**WHAT YOU SHOULD DO**
Copy word for word, please, the lines of the entries below running from the one containing "coord[g] = (label, (x" to the one containing "Int) : Decidable", both ends included.

· · · ·

-- pv_equiv track=rewrite | github.com/DesastreNatural/advent-of-code-2023 | 11/11.py | recalculate_gravity_anomalies_directly_on
-- ===== SOURCE A (Python) =====
-- def rotate_universe(universe):
--     return [list(i) for i in zip(*universe)]
--
-- def recalculate_gravity_anomalies_directly_on(coord,universe,CORRECTION=999999):
--     h_anomaly = []
--     for i in range(len(universe)):
--         if all([j == "." for j in universe[i]]):
--             h_anomaly.append(i)
--     v_anomaly = []
--     rotated_universe = rotate_universe(universe)
--     for i in range(len(rotated_universe)):
--         if all([j == "." for j in rotated_universe[i]]):
--             v_anomaly.append(i)
--     for g in range(len(coord)):
--         (label,(x,y)) = coord[g]
--         h_correction = [x > i for i in h_anomaly].count(True) * CORRECTION
--         v_correction = [y > i for i in v_anomaly].count(True) * CORRECTION
--         coord[g] = (label,(x+h_correction,y+v_correction))
--     return coord
-- ===== SOURCE B (Python) =====
-- def _prefix_counts(flags):
--     pref = [0]
--     run = 0
--     for f in flags:
--         if f:
--             run += 1
--         pref.append(run)
--     return pref
--
-- def recalculate_gravity_anomalies_directly_on(coord, universe, CORRECTION=999999):
--     rows = len(universe)
--     cols = min((len(r) for r in universe), default=0)
--     row_pref = _prefix_counts(all(c == "." for c in row) for row in universe)
--     col_pref = _prefix_counts(all(row[j] == "." for row in universe) for j in range(cols))
--     for g in range(len(coord)):
--         (label, (x, y)) = coord[g]
--         h_correction = row_pref[min(max(x, 0), rows)] * CORRECTION
--         v_correction = col_pref[min(max(y, 0), cols)] * CORRECTION
--         coord[g] = (label, (x + h_correction, y + v_correction))
--     return coord
-- ===== Notes on version B (the rewrite author's own statement) =====
-- stated objective: alternative
-- what changed: Replaces A's per-coordinate rescan of the anomaly index lists by prefix-count tables (row_pref/col_pref) built in one cumulative pass, so each coordinate is corrected with two clamped table lookups instead of scanning the anomaly lists.
import Mathlib
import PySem

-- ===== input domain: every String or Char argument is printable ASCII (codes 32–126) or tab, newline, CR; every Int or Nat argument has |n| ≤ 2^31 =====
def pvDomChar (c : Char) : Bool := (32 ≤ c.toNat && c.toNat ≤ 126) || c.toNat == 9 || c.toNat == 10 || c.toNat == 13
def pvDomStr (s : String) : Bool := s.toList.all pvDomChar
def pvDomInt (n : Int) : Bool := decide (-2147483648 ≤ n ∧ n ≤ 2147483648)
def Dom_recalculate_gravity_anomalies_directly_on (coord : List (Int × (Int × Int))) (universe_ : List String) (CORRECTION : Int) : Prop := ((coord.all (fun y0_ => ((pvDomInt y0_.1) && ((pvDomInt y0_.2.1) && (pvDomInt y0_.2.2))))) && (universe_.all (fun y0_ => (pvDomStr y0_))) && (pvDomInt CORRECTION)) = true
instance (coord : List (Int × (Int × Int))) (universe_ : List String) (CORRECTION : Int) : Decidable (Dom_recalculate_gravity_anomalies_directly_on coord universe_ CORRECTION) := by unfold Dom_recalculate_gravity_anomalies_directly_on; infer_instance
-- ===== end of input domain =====

-- B replaces A's per-coordinate rescan of the anomaly lists by cumulative prefix-count
-- tables consulted with two clamped lookups per coordinate (objective: alternative).
-- A mutates `coord` in place; the equivalence proved here is about the RETURN value only.

-- ===== PORT A =====
-- zip(*universe): list of the columns, truncated to the shortest row (empty for no rows)
def pvRotateUniverse (uni : List (List Char)) : List (List Char) :=
  match uni with
  | [] => []
  | r :: rs =>
      (List.range (rs.foldl (fun m s => min m s.length) r.length)).map
        (fun j => (r :: rs).map (fun s => s.getD j ' '))

def recalculate_gravity_anomalies_directly_on (coord : List (Int × (Int × Int))) (universe_ : List String) (CORRECTION : Int) : List (Int × (Int × Int)) :=
  let uni := universe_.map (fun s => s.toList)
  let h_anomaly : List Nat :=
    (List.range uni.length).foldl
      (fun acc i => if (uni.getD i []).all (fun c => c == '.') then acc ++ [i] else acc) []
  let rotated := pvRotateUniverse uni
  let v_anomaly : List Nat :=
    (List.range rotated.length).foldl
      (fun acc i => if (rotated.getD i []).all (fun c => c == '.') then acc ++ [i] else acc) []
  coord.map (fun p =>
    let label := p.1
    let x := p.2.1
    let y := p.2.2
    let h_correction : Int := ((h_anomaly.map (fun (i : Nat) => decide (x > (i : Int)))).count true : Int) * CORRECTION
    let v_correction : Int := ((v_anomaly.map (fun (i : Nat) => decide (y > (i : Int)))).count true : Int) * CORRECTION
    (label, (x + h_correction, y + v_correction)))

-- ===== PORT B =====
-- _prefix_counts(flags): [0] followed by the running count of True flags
def pvPrefixCounts (flags : List Bool) : List Int :=
  (flags.foldl
    (fun (st : List Int × Int) f =>
      let run := if f then st.2 + 1 else st.2
      (st.1 ++ [run], run))
    ([0], 0)).1

-- min((len(r) for r in universe), default=0)
def pvMinLen (uni : List (List Char)) : Nat :=
  match uni with
  | [] => 0
  | r :: rs => rs.foldl (fun m s => min m s.length) r.length

def recalculate_gravity_anomalies_directly_on_alt (coord : List (Int × (Int × Int))) (universe_ : List String) (CORRECTION : Int) : List (Int × (Int × Int)) :=
  let uni := universe_.map (fun s => s.toList)
  let rows := uni.length
  let cols := pvMinLen uni
  let row_pref := pvPrefixCounts (uni.map (fun row => row.all (fun c => c == '.')))
  let col_pref := pvPrefixCounts ((List.range cols).map (fun j => uni.all (fun row => row.getD j ' ' == '.')))
  coord.map (fun p =>
    let label := p.1
    let x := p.2.1
    let y := p.2.2
    let h_correction : Int := row_pref.getD (min (max x 0) (rows : Int)).toNat 0 * CORRECTION
    let v_correction : Int := col_pref.getD (min (max y 0) (cols : Int)).toNat 0 * CORRECTION
    (label, (x + h_correction, y + v_correction)))

-- ===== PRECONDITION & SPEC =====
def Spec_recalculate_gravity_anomalies_directly_on (coord : List (Int × (Int × Int))) (universe_ : List String) (CORRECTION : Int) (out : List (Int × (Int × Int))) : Prop := out = recalculate_gravity_anomalies_directly_on_alt coord universe_ CORRECTION
instance (coord : List (Int × (Int × Int))) (universe_ : List String) (CORRECTION : Int) (out : List (Int × (Int × Int))) : Decidable (Spec_recalculate_gravity_anomalies_directly_on coord universe_ CORRECTION out) := by unfold Spec_recalculate_gravity_anomalies_directly_on; infer_instance

-- ===== CLAIM (what is proved, stated in full; the proofs are below) =====
def Claim_equal_recalculate_gravity_anomalies_directly_on : Prop := ∀ (coord : List (Int × (Int × Int))) (universe_ : List String) (CORRECTION : Int), Dom_recalculate_gravity_anomalies_directly_on coord universe_ CORRECTION → Spec_recalculate_gravity_anomalies_directly_on coord universe_ CORRECTION (recalculate_gravity_anomalies_directly_on coord universe_ CORRECTION)

-- ===== LEMMAS AND PROOFS =====

-- running values appended by B's prefix loop after start value r
def pvDeltas (flags : List Bool) (r : Int) : List Int :=
  match flags with
  | [] => []
  | f :: fs =>
      let r' := if f then r + 1 else r
      r' :: pvDeltas fs r'

theorem pvPrefixCounts_fold (flags : List Bool) :
    ∀ (acc : List Int) (r : Int),
      (flags.foldl
        (fun (st : List Int × Int) f =>
          let run := if f then st.2 + 1 else st.2
          (st.1 ++ [run], run))
        (acc, r)).1 = acc ++ pvDeltas flags r := by
  induction flags with
  | nil => intro acc r; simp [pvDeltas]
  | cons f fs ih =>
      intro acc r
      simp only [List.foldl_cons, pvDeltas]
      rw [ih]
      simp

theorem pvDeltas_getD (flags : List Bool) :
    ∀ (r : Int) (m : Nat), m ≤ flags.length →
      (r :: pvDeltas flags r).getD m 0 = r + ((flags.take m).count true : Int) := by
  induction flags with
  | nil =>
      intro r m hm
      have : m = 0 := by simpa using hm
      subst this; simp
  | cons f fs ih =>
      intro r m hm
      cases m with
      | zero => simp
      | succ m' =>
          simp only [pvDeltas, List.getD_cons_succ, List.take_succ_cons, List.count_cons]
          rw [ih _ m' (by simpa using hm)]
          by_cases hf : f = true
          · simp [hf]; ring
          · simp [hf]

theorem pvPrefixCounts_getD (flags : List Bool) (m : Nat) (hm : m ≤ flags.length) :
    (pvPrefixCounts flags).getD m 0 = ((flags.take m).count true : Int) := by
  unfold pvPrefixCounts
  rw [pvPrefixCounts_fold flags [0] 0]
  have := pvDeltas_getD flags 0 m hm
  simpa using this

-- counting 'x > i' over the filtered index list = number of accepted indices below x
theorem pvCountA (p : Nat → Bool) (x : Int) :
    ∀ n : Nat, ((List.range n).filter p).countP (fun (i : Nat) => decide (x > (i : Int)))
      = ((List.range (min n x.toNat)).filter p).length := by
  intro n
  induction n with
  | zero => simp
  | succ n ih =>
      rw [List.range_succ, List.filter_append, List.countP_append, ih]
      by_cases hlt : n < x.toNat
      · have hmin : min (n + 1) x.toNat = min n x.toNat + 1 := by omega
        have hn : min n x.toNat = n := by omega
        rw [hmin, List.range_succ, List.filter_append, List.length_append, hn]
        have hx : (decide (x > (n : Int))) = true := by
          simp only [decide_eq_true_eq]; omega
        by_cases hp : p n = true <;> simp [hp, hx]
      · have hmin : min (n + 1) x.toNat = min n x.toNat := by omega
        rw [hmin]
        have hx : (decide (x > (n : Int))) = false := by
          simp only [decide_eq_false_iff_not]; omega
        by_cases hp : p n = true <;> simp [hp, hx]

-- the count of true flags among the first m equals the accepted indices below m
theorem pvTakeCount (flags : List Bool) :
    ∀ (p : Nat → Bool), (∀ i, i < flags.length → flags.getD i false = p i) →
      ∀ m, m ≤ flags.length →
        ((flags.take m).count true : Nat) = ((List.range m).filter p).length := by
  induction flags with
  | nil =>
      intro p _ m hm
      have : m = 0 := by simpa using hm
      subst this; simp
  | cons f fs ih =>
      intro p hp m hm
      cases m with
      | zero => simp
      | succ m' =>
          have h0 : f = p 0 := by simpa using hp 0 (by simp)
          have hfs : ∀ i, i < fs.length → fs.getD i false = (fun i => p (i + 1)) i := by
            intro i hi
            simpa using hp (i + 1) (by simpa using Nat.succ_lt_succ hi)
          have ihm := ih (fun i => p (i + 1)) hfs m' (by simpa using hm)
          rw [List.take_succ_cons, List.count_cons, List.range_succ_eq_map,
              List.filter_cons, List.filter_map]
          by_cases hp0 : p 0 = true
          · simp [h0, hp0, ihm, Function.comp_def]
          · simp only [Bool.not_eq_true] at hp0
            simp [h0, hp0, ihm, Function.comp_def]

-- the heart: A's scan-count equals B's clamped prefix-table lookup
theorem pvRowCount (flags : List Bool) (p : Nat → Bool)
    (hp : ∀ i, i < flags.length → flags.getD i false = p i) (x : Int) :
    ((((List.range flags.length).foldl
        (fun acc i => if p i then acc ++ [i] else acc) ([] : List Nat)).map
        (fun (i : Nat) => decide (x > (i : Int)))).count true : Int)
      = (pvPrefixCounts flags).getD (min (max x 0) ((flags.length : Nat) : Int)).toNat 0 := by
  set n := flags.length with hn
  have hm : (min (max x 0) ((n : Nat) : Int)).toNat = min n x.toNat := by omega
  rw [hm, PySem.List.foldl_append_if_eq_filter, List.nil_append]
  rw [pvPrefixCounts_getD flags (min n x.toNat) (by omega)]
  have hcount : (((List.range n).filter p).map (fun (i : Nat) => decide (x > (i : Int)))).count true
      = ((List.range n).filter p).countP (fun (i : Nat) => decide (x > (i : Int))) := by
    simp [List.count_eq_countP, List.countP_map]; rfl
  rw [hcount, pvCountA p x n, ← pvTakeCount flags p hp (min n x.toNat) (by omega)]

theorem pvGetD_map (l : List (List Char)) (f : List Char → Bool) (i : Nat)
    (h : i < l.length) (d : Bool) : (l.map f).getD i d = f (l.getD i []) := by
  simp [List.getD_eq_getElem?_getD, h]

theorem pvRotate_length (uni : List (List Char)) :
    (pvRotateUniverse uni).length = pvMinLen uni := by
  cases uni <;> simp [pvRotateUniverse, pvMinLen]

theorem pvCol_pred (uni : List (List Char)) (j : Nat) (hj : j < pvMinLen uni) :
    ((pvRotateUniverse uni).getD j []).all (fun c => c == '.')
      = uni.all (fun row => row.getD j ' ' == '.') := by
  cases uni with
  | nil => simp [pvMinLen] at hj
  | cons r rs =>
      simp only [pvRotateUniverse]
      rw [PySem.List.getD_map_range _ _ _ _ (by simpa [pvMinLen] using hj)]
      simp [List.all_map, Function.comp_def]

-- ===== VERDICT (by name: the statement is the Claim_ definition above) =====
theorem recalculate_gravity_anomalies_directly_on_spec : Claim_equal_recalculate_gravity_anomalies_directly_on := by
  intro coord universe_ CORRECTION _
  unfold Spec_recalculate_gravity_anomalies_directly_on
  unfold recalculate_gravity_anomalies_directly_on recalculate_gravity_anomalies_directly_on_alt
  simp only []
  apply List.map_congr_left
  intro p _
  set uni := universe_.map (fun s => s.toList) with huni
  have hrow := pvRowCount (uni.map (fun row => row.all (fun c => c == '.')))
      (fun i => (uni.getD i []).all (fun c => c == '.'))
      (by
        intro i hi
        exact pvGetD_map uni _ i (by simpa using hi) false) p.2.1
  have hcol := pvRowCount ((List.range (pvMinLen uni)).map
        (fun j => uni.all (fun row => row.getD j ' ' == '.')))
      (fun i => ((pvRotateUniverse uni).getD i []).all (fun c => c == '.'))
      (by
        intro i hi
        have hi' : i < pvMinLen uni := by simpa using hi
        rw [PySem.List.getD_map_range _ _ _ _ hi']
        exact (pvCol_pred uni i hi').symm) p.2.2
  simp only [List.length_map, List.length_range] at hrow hcol
  rw [← pvRotate_length uni] at hcol
  rw [hrow, hcol, pvRotate_length uni]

· · · ·

**ANSWER SPACE**
--         coord[g] = (label, (x + h_correction, y + v_correction))
--     return coord
-- ===== Notes on version B (the rewrite author's own statement) =====
-- stated objective: alternative
-- what changed: Replaces A's per-coordinate rescan of the anomaly index lists by prefix-count tables (row_pref/col_pref) built in one cumulative pass, so each coordinate is corrected with two clamped table lookups instead of scanning the anomaly lists.
import Mathlib
import PySem

-- ===== input domain: every String or Char argument is printable ASCII (codes 32–126) or tab, newline, CR; every Int or Nat argument has |n| ≤ 2^31 =====
def pvDomChar (c : Char) : Bool := (32 ≤ c.toNat && c.toNat ≤ 126) || c.toNat == 9 || c.toNat == 10 || c.toNat == 13
def pvDomStr (s : String) : Bool := s.toList.all pvDomChar
def pvDomInt (n : Int) : Bool := decide (-2147483648 ≤ n ∧ n ≤ 2147483648)
def Dom_recalculate_gravity_anomalies_directly_on (coord : List (Int × (Int × Int))) (universe_ : List String) (CORRECTION : Int) : Prop := ((coord.all (fun y0_ => ((pvDomInt y0_.1) && ((pvDomInt y0_.2.1) && (pvDomInt y0_.2.2))))) && (universe_.all (fun y0_ => (pvDomStr y0_))) && (pvDomInt CORRECTION)) = true
instance (coord : List (Int × (Int × Int))) (universe_ : List String) (CORRECTION : Int) : Decidable (Dom_recalculate_gravity_anomalies_directly_on coord universe_ CORRECTION) := by unfold Dom_recalculate_gravity_anomalies_directly_on; infer_instance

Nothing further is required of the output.